def Spec_removePeriodsFromAListOfTimesteps (filterTimesteps : List Int) (periodsToExclude : List (List Int)) (out : List Int) : Prop := out = removePeriodsFromAListOfTimesteps_alt filterTimesteps periodsToExclude
instance (filterTimesteps : List Int) (periodsToExclude : List (List Int)) (out : List Int) : Decidable (Spec_removePeriodsFromAListOfTimesteps filterTimesteps periodsToExclude out) := by unfold Spec_removePeriodsFromAListOfTimesteps; infer_instance

-- ===== CLAIM (what is proved, stated in full; the proofs are below) =====
def Claim_equal_removePeriodsFromAListOfTimesteps : Prop := ∀ (filterTimesteps : List Int) (periodsToExclude : List (List Int)), Dom_removePeriodsFromAListOfTimesteps filterTimesteps periodsToExclude → Pre_removePeriodsFromAListOfTimesteps filterTimesteps periodsToExclude → Spec_removePeriodsFromAListOfTimesteps filterTimesteps periodsToExclude (removePeriodsFromAListOfTimesteps filterTimesteps periodsToExclude)

-- ===== LEMMAS AND PROOFS =====

-- the (lower, upper) pair a period contributes
def pvIv (p : List Int) : Int × Int :=
  ((PySem.List.pyGet? p 0).getD 0, (PySem.List.pyGet? p 1).getD 0)

-- "t is covered by some interval of ivs"
def covB (ivs : List (Int × Int)) (t : Int) : Bool :=
  ivs.any (fun iv => decide (iv.1 ≤ t ∧ t ≤ iv.2))

-- separation relation on the REVERSED merged accumulator (head = most recent interval)
def pvRevSep (a b : Int × Int) : Prop := b.1 ≤ a.1 ∧ b.2 < a.1

theorem covB_nil (t : Int) : covB [] t = false := rfl

theorem covB_cons (iv : Int × Int) (ivs : List (Int × Int)) (t : Int) :
    covB (iv :: ivs) t = (decide (iv.1 ≤ t ∧ t ≤ iv.2) || covB ivs t) := by
  simp [covB]

-- A's result is the filter by "outside every period"
theorem portA_eq_filter (ps : List (List Int)) : ∀ ts : List Int,
    removePeriodsFromAListOfTimesteps ts ps = ts.filter (fun t => !covB (ps.map pvIv) t) := by
  induction ps with
  | nil => intro ts; simp [removePeriodsFromAListOfTimesteps, covB]
  | cons p ps ih =>
    intro ts
    have hstep : ts.foldl
        (fun acc timestep =>
          if timestep < (PySem.List.pyGet? p 0).getD 0 ∨ timestep > (PySem.List.pyGet? p 1).getD 0
          then acc ++ [timestep] else acc) []
        = ts.filter (fun t =>
            decide (t < (PySem.List.pyGet? p 0).getD 0 ∨ t > (PySem.List.pyGet? p 1).getD 0)) := by
      have := PySem.List.foldl_append_if
        (fun t : Int => decide (t < (PySem.List.pyGet? p 0).getD 0 ∨ t > (PySem.List.pyGet? p 1).getD 0))
        id ts []
      simpa using this
    have hA : removePeriodsFromAListOfTimesteps ts (p :: ps)
        = removePeriodsFromAListOfTimesteps
            (ts.filter (fun t =>
              decide (t < (PySem.List.pyGet? p 0).getD 0 ∨ t > (PySem.List.pyGet? p 1).getD 0))) ps := by
      simp only [removePeriodsFromAListOfTimesteps, List.foldl_cons]
      rw [hstep]
    rw [hA, ih, List.filter_filter]
    apply List.filter_congr
    intro t _
    rw [List.map_cons, covB_cons]
    simp only [pvIv, Bool.not_or]
    cases hc : covB (ps.map pvIv) t
    · simp only [Bool.not_false, Bool.and_true, Bool.true_and]
      rw [← decide_not, decide_eq_decide]
      omega
    · simp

WHAT TO PRODUCE: All lines from the listing above that include "filterTimesteps" should be shown.

RESPONSE AREA:
def Spec_removePeriodsFromAListOfTimesteps (filterTimesteps : List Int) (periodsToExclude : List (List Int)) (out : List Int) : Prop := out = removePeriodsFromAListOfTimesteps_alt filterTimesteps periodsToExclude
instance (filterTimesteps : List Int) (periodsToExclude : List (List Int)) (out : List Int) : Decidable (Spec_removePeriodsFromAListOfTimesteps filterTimesteps periodsToExclude out) := by unfold Spec_removePeriodsFromAListOfTimesteps; infer_instance
def Claim_equal_removePeriodsFromAListOfTimesteps : Prop := ∀ (filterTimesteps : List Int) (periodsToExclude : List (List Int)), Dom_removePeriodsFromAListOfTimesteps filterTimesteps periodsToExclude → Pre_removePeriodsFromAListOfTimesteps filterTimesteps periodsToExclude → Spec_removePeriodsFromAListOfTimesteps filterTimesteps periodsToExclude (removePeriodsFromAListOfTimesteps filterTimesteps periodsToExclude)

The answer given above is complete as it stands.